LATE WORK/MAKE-UP/MISSED TEST POLICY: If a student misses a test or quiz due to
an excused absence, then the student is expected to make up the quiz or test as soon as possible
upon return to school. Makeup quizzes and tests will normally be done outside of class time,
preferably in the morning before school starts.
LAST DAY TO WITHDRAW WITH A “W” GRADE:
INSTRUCTIONAL METHODS: The course content will be taught primarily through a series
of lectures with ample class time being reserved for student questions and interaction. Classroom
participation is a vital part of the instructional process. Students are encouraged to ask questions
in class and demonstrate their ability to solve problems.
ALTERNATE SOURCES OF INSTRUCTION (available at TNCC to dual enrollment
students):
Instructional Videos: Khan Academy, www.khanacademy.org
The College Math Center: Library in Wythe Hall. The math center is available for students who
need additional help outside of class.
Tutorial Learning Center: Wythe Hall Room 253. The tutorial center is available to assist
currently enrolled students desiring additional help in their classes by providing them with peer
tutors (when available).
STUDENTS WITH DISABILITIES.
DBCS believes every child deserves a quality education, regardless of physical, mental, or
emotional disabilities. However, facility, Faculty, and financial constraints make it impossible
for DBCS to accommodate children with disabilities at this time. Since we are unable to create a
proper learning environment, it would be a disservice to allow admission to children with
disabilities.

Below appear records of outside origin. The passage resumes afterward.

theorem pvKeys_adj (keys : List Int) (hs : keys.Pairwise (· < ·)) (i : Nat)
    (hi : i + 1 < keys.length) (b : Int) (hb : b ∈ keys)
    (hgt : keys[i]'(by omega) < b) : keys[i + 1]'hi ≤ b := by
  obtain ⟨j, hj, rfl⟩ := List.mem_iff_getElem.mp hb
  have : ¬ j ≤ i := by
    intro h
    exact absurd (pvKeys_mono keys hs j i (by omega) h) (by omega)
  exact pvKeys_mono keys hs (i + 1) j hj (by omega)

-- the loop invariant: the DP row over the key grid is the evaluation of the
-- slope-trick state (cost, breakpoints)
def pvInv (keys : List Int) (row : List Int) (cost : Int) (bp : List (Int × Int)) : Prop :=
  row.length = keys.length ∧
  (∀ i (h : i < keys.length), row.getD i 0 = cost + pvS bp (keys[i]'h)) ∧
  bp.Pairwise (fun p q => q.1 ≤ p.1) ∧
  (∀ p ∈ bp, 0 < p.2) ∧
  (∀ p ∈ bp, p.1 ∈ keys)

theorem pvCost_le (Aa Bb k v0 : Int) (hk1 : 1 ≤ k) (hkv : k ≤ max 1 v0) :
    pvCost Aa Bb k v0 = Aa * (max 1 v0 - v0) + Bb * (max 1 v0 - k) := by
  unfold pvCost
  rcases le_or_gt 1 v0 with h | h
  · have hv : max 1 v0 = v0 := by omega
    rw [hv] at hkv ⊢
    rw [if_neg (by omega)]; ring
  · have hv : max 1 v0 = 1 := by omega
    have hk : k = 1 := by omega
    rw [hv, hk, if_pos (by omega)]; ring

theorem pvCost_gt (Aa Bb k v0 : Int) (hkv : max 1 v0 < k) :
    pvCost Aa Bb k v0 = Aa * (max 1 v0 - v0) + Aa * (k - max 1 v0) := by
  unfold pvCost
  rw [if_pos (by omega)]; ring

theorem pvStep_spec (keys : List Int) (Aa Bb v0 : Int) (hA : 0 ≤ Aa) (hB : 0 ≤ Bb)
    (hs : keys.Pairwise (· < ·)) (h1 : ∀ k ∈ keys, 1 ≤ k) (hv : max 1 v0 ∈ keys)
    (row : List Int) (cost : Int) (bp : List (Int × Int))
    (hinv : pvInv keys row cost bp) :
    pvInv keys (pvRowNext Aa Bb v0 keys row none)
      (pvStepB Aa Bb (cost, bp) v0).1 (pvStepB Aa Bb (cost, bp) v0).2 := by
  obtain ⟨hlen, heval, hpw, hwt, hmem⟩ := hinv
  set v : Int := max 1 v0 with hvdef
  set cost0 : Int := if v0 < 1 then cost + Aa * (1 - v0) else cost with hc0
  have hveq : (if v0 < 1 then (1 : Int) else v0) = v := by
    rcases lt_or_ge v0 1 with h | h
    · rw [if_pos h]; omega
    · rw [if_neg (by omega)]; omega
  have hcost0 : cost0 = cost + Aa * (v - v0) := by
    rcases lt_or_ge v0 1 with h | h
    · rw [hc0, if_pos h]
      have : v = 1 := by omega
      rw [this]
    · rw [hc0, if_neg (by omega)]
      have : v = v0 := by omega
      rw [this]; ring
  set n' : Int := (pvConsume v Aa cost0 bp).1 with hn'
  set c' : Int := (pvConsume v Aa cost0 bp).2.1 with hcp
  set bp' : List (Int × Int) := (pvConsume v Aa cost0 bp).2.2 with hbp'
  have hconsEq : pvConsume v Aa cost0 bp = (n', c', bp') := rfl
  obtain ⟨⟨hn0, hn1⟩, hpw', hwt', hbk', hc2, hc3, hc4⟩ :=
    pvConsume_spec v bp Aa cost0 n' c' bp' hA hpw hwt hconsEq
  set wnew : Int := Bb + (Aa - n') with hwnew
  set bp₂ : List (Int × Int) := if wnew > 0 then pvInsert v wnew bp' else bp' with hbp₂
  have hstep : pvStepB Aa Bb (cost, bp) v0 = (c', bp₂) := by
    simp only [pvStepB, hveq, ← hc0, hconsEq]
    rfl
  have hwnn : 0 ≤ wnew := by omega
  have hS2 : ∀ k, pvS bp₂ k = wnew * max 0 (v - k) + pvS bp' k := by
    intro k
    rw [hbp₂]
    by_cases h : wnew > 0
    · rw [if_pos h, pvInsert_S]
    · rw [if_neg h]
      have : wnew = 0 := by omega
      rw [this]; ring
  have hwt₂ : ∀ p ∈ bp₂, 0 < p.2 := by
    intro p hp
    rw [hbp₂] at hp
    by_cases h : wnew > 0
    · rw [if_pos h] at hp
      rcases pvInsert_mem v wnew bp' p hp with h' | h'
      · simp [h']; omega
      · exact hwt' p h'
    · rw [if_neg h] at hp; exact hwt' p hp
  have hmem₂ : ∀ p ∈ bp₂, p.1 ∈ keys := by
    intro p hp
    rw [hbp₂] at hp
    have hfrom' : ∀ q ∈ bp', q.1 ∈ keys := by
      intro q hq
      obtain ⟨q', hq', he⟩ := hbk' q hq
      rw [he]; exact hmem q' hq'
    by_cases h : wnew > 0
    · rw [if_pos h] at hp
      rcases pvInsert_mem v wnew bp' p hp with h' | h'
      · rw [h']; exact hv
      · exact hfrom' p h'
    · rw [if_neg h] at hp; exact hfrom' p hp
  have hpw₂ : bp₂.Pairwise (fun p q => q.1 ≤ p.1) := by
    rw [hbp₂]
    by_cases h : wnew > 0
    · rw [if_pos h]; exact pvInsert_pairwise v wnew bp' hpw'
    · rw [if_neg h]; exact hpw'
  -- H = g at key points ≤ v
  have hHeqle : ∀ k, 1 ≤ k → k ≤ v → c' + pvS bp₂ k = cost + pvS bp k + pvCost Aa Bb k v0 := by
    intro k hk1 hkv
    rw [hS2, pvCost_le Aa Bb k v0 hk1 hkv, ← hvdef]
    have hmax : max 0 (v - k) = v - k := by omega
    rw [hmax]
    have h2 := hc2 k hkv
    rw [hcost0] at h2
    linear_combination h2
  -- H ≤ g at key points > v
  have hHle : ∀ k, v < k → c' + pvS bp₂ k ≤ cost + pvS bp k + pvCost Aa Bb k v0 := by
    intro k hkv
    rw [hS2, pvCost_gt Aa Bb k v0 hkv, ← hvdef]
    have hmax : max 0 (v - k) = 0 := by omega
    rw [hmax]
    have h3 := hc3 k hkv
    rw [hcost0] at h3
    have hmul : (Aa - n') * (k - v) ≤ Aa * (k - v) := by
      apply mul_le_mul_of_nonneg_right _ (by omega)
      omega
    linarith [h3, hmul]
  -- H = g at key points > v that still lie under a live breakpoint
  have hHeqwit : ∀ k, v < k → (∃ p ∈ bp₂, k ≤ p.1) →
      c' + pvS bp₂ k = cost + pvS bp k + pvCost Aa Bb k v0 := by
    intro k hkv hex
    have hex' : ∃ p ∈ bp', k ≤ p.1 := by
      obtain ⟨p, hp, hkp⟩ := hex
      rw [hbp₂] at hp
      by_cases h : wnew > 0
      · rw [if_pos h] at hp
        rcases pvInsert_mem v wnew bp' p hp with h' | h'
        · exfalso; rw [h'] at hkp; simp at hkp; omega
        · exact ⟨p, h', hkp⟩
      · rw [if_neg h] at hp; exact ⟨p, hp, hkp⟩
    obtain ⟨hn'0, heq'⟩ := hc4 k hkv hex'
    rw [hS2, pvCost_gt Aa Bb k v0 hkv, ← hvdef]
    have hmax : max 0 (v - k) = 0 := by omega
    rw [hmax]
    rw [hcost0, hn'0] at heq'
    linear_combination heq'
  have hknil : 0 < keys.length := by
    rcases keys with _ | ⟨k, kt⟩
    · simp at hv
    · simp
  have hK0v : keys[0]'hknil ≤ v := pvKeys_min keys hs v hv hknil
  -- the new row evaluates the new slope-trick state
  have hneweval : ∀ i (h : i < keys.length),
      (pvRowNext Aa Bb v0 keys row none).getD i 0 = c' + pvS bp₂ (keys[i]'h) := by
    intro i
    induction i with
    | zero =>
        intro h
        rcases keys with _ | ⟨k0, kt⟩
        · simp at h
        · rcases row with _ | ⟨x0, xt⟩
          · simp at hlen
          · rw [pvRowNext_getD_zero]
            have he0 := heval 0 h
            simp only [List.getElem_cons_zero, List.getD_cons_zero] at he0 ⊢
            rw [he0]
            have hk1 : (1 : Int) ≤ k0 := h1 k0 (by simp)
            have := hHeqle k0 hk1 (by simpa using hK0v)
            omega
    | succ i ih =>
        intro h
        have hi : i < keys.length := by omega
        have hrec := pvRowNext_getD_succ Aa Bb v0 i keys row none h hlen.symm
        rw [hrec, ih hi]
        have hgd : keys.getD (i + 1) 0 = keys[i + 1]'h := List.getD_eq_getElem keys 0 h
        have hrowd : row.getD (i + 1) 0 = cost + pvS bp (keys[i + 1]'h) := heval (i + 1) h
        rw [hgd, hrowd]
        have hmono_k : keys[i]'hi ≤ keys[i + 1]'h := pvKeys_mono keys hs i (i + 1) h (by omega)
        have hmono' : c' + pvS bp₂ (keys[i + 1]'h) ≤ c' + pvS bp₂ (keys[i]'hi) := by
          have := pvS_mono bp₂ (fun p hp => le_of_lt (hwt₂ p hp)) hmono_k
          omega
        by_cases hc : keys[i + 1]'h ≤ v
        · have heq := hHeqle (keys[i + 1]'h) (h1 _ (by simp)) hc
          rw [← heq]
          omega
        · push_neg at hc
          by_cases hex : ∃ p ∈ bp₂, keys[i]'hi < p.1
          · obtain ⟨p, hp, hpi⟩ := hex
            have hadj : keys[i + 1]'h ≤ p.1 := pvKeys_adj keys hs i h p.1 (hmem₂ p hp) hpi
            have heq := hHeqwit (keys[i + 1]'h) hc ⟨p, hp, hadj⟩
            rw [← heq]
            omega
          · push_neg at hex
            have hz1 : pvS bp₂ (keys[i]'hi) = 0 := pvS_zero_of_le bp₂ _ hex
            have hz2 : pvS bp₂ (keys[i + 1]'h) = 0 :=
              pvS_zero_of_le bp₂ _ (fun p hp => le_trans (hex p hp) hmono_k)
            have hle := hHle (keys[i + 1]'h) hc
            rw [hz1, hz2] at *
            omega
  rw [hstep]
  exact ⟨pvRowNext_length_keys Aa Bb v0 keys row hlen, hneweval, hpw₂, hwt₂, hmem₂⟩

Furthermore, if a current DBCS student is tested and diagnosed with a specific kind
of disability the school cannot accommodate, then the student will be released from the school.
The final decision on any admission shall be exclusively reserved to the School Management
Team. The Team’s decision is not subject to review or appeal.
CALCULATORS: A graphing calculator is an essential tool for this course and each student is
expected to have one. The TI-84 PLUS calculator is recommended because that is the model that
will be used for demonstrations in class.
STATEMENT ON PLAGIARISM/ACADEMIC HONESTY:
Scholastic dishonesty of any form will not be tolerated. Actions for scholastic dishonesty may
include grade reduction, failing grade for course, and/or recommendation for possible dismissal
from the college.
POLICY ON CONTAGIOUS DISEASES.
Parents / guardians are asked to keep all students with fevers and contagious illnesses home.
This is a health consideration for the well-being of all our students, Faculty, and Staff. After the
illness, students need a signed note from parent / guardian stating the reason for missing school.
School policy is that a student must stay home with the following conditions:
Flu symptoms
Diarrhea (24 hours fever free without medication before returning to school)
Colored nasal discharge
Persistent cough
Fever (24 hours fever free without medication before returning to school)
Vomiting due to illness (24 hours without vomiting before returning to school)
Strep Throat (24 hours on medication before returning to school)
Pinkeye (24 hours on medication before returning to school)
Students do, at times, come down with illnesses while at school. If that happens, the student will
be sent to the school clinic for evaluation by the school’s EMT to determine if the student should
stay in school or be sent home. If a student needs to be sent home, every effort will be made to
contact a parent / guardian. If a parent / guardian is not available, an emergency contact person
will be notified. Sick students will remain in the clinic until someone comes to pick them up.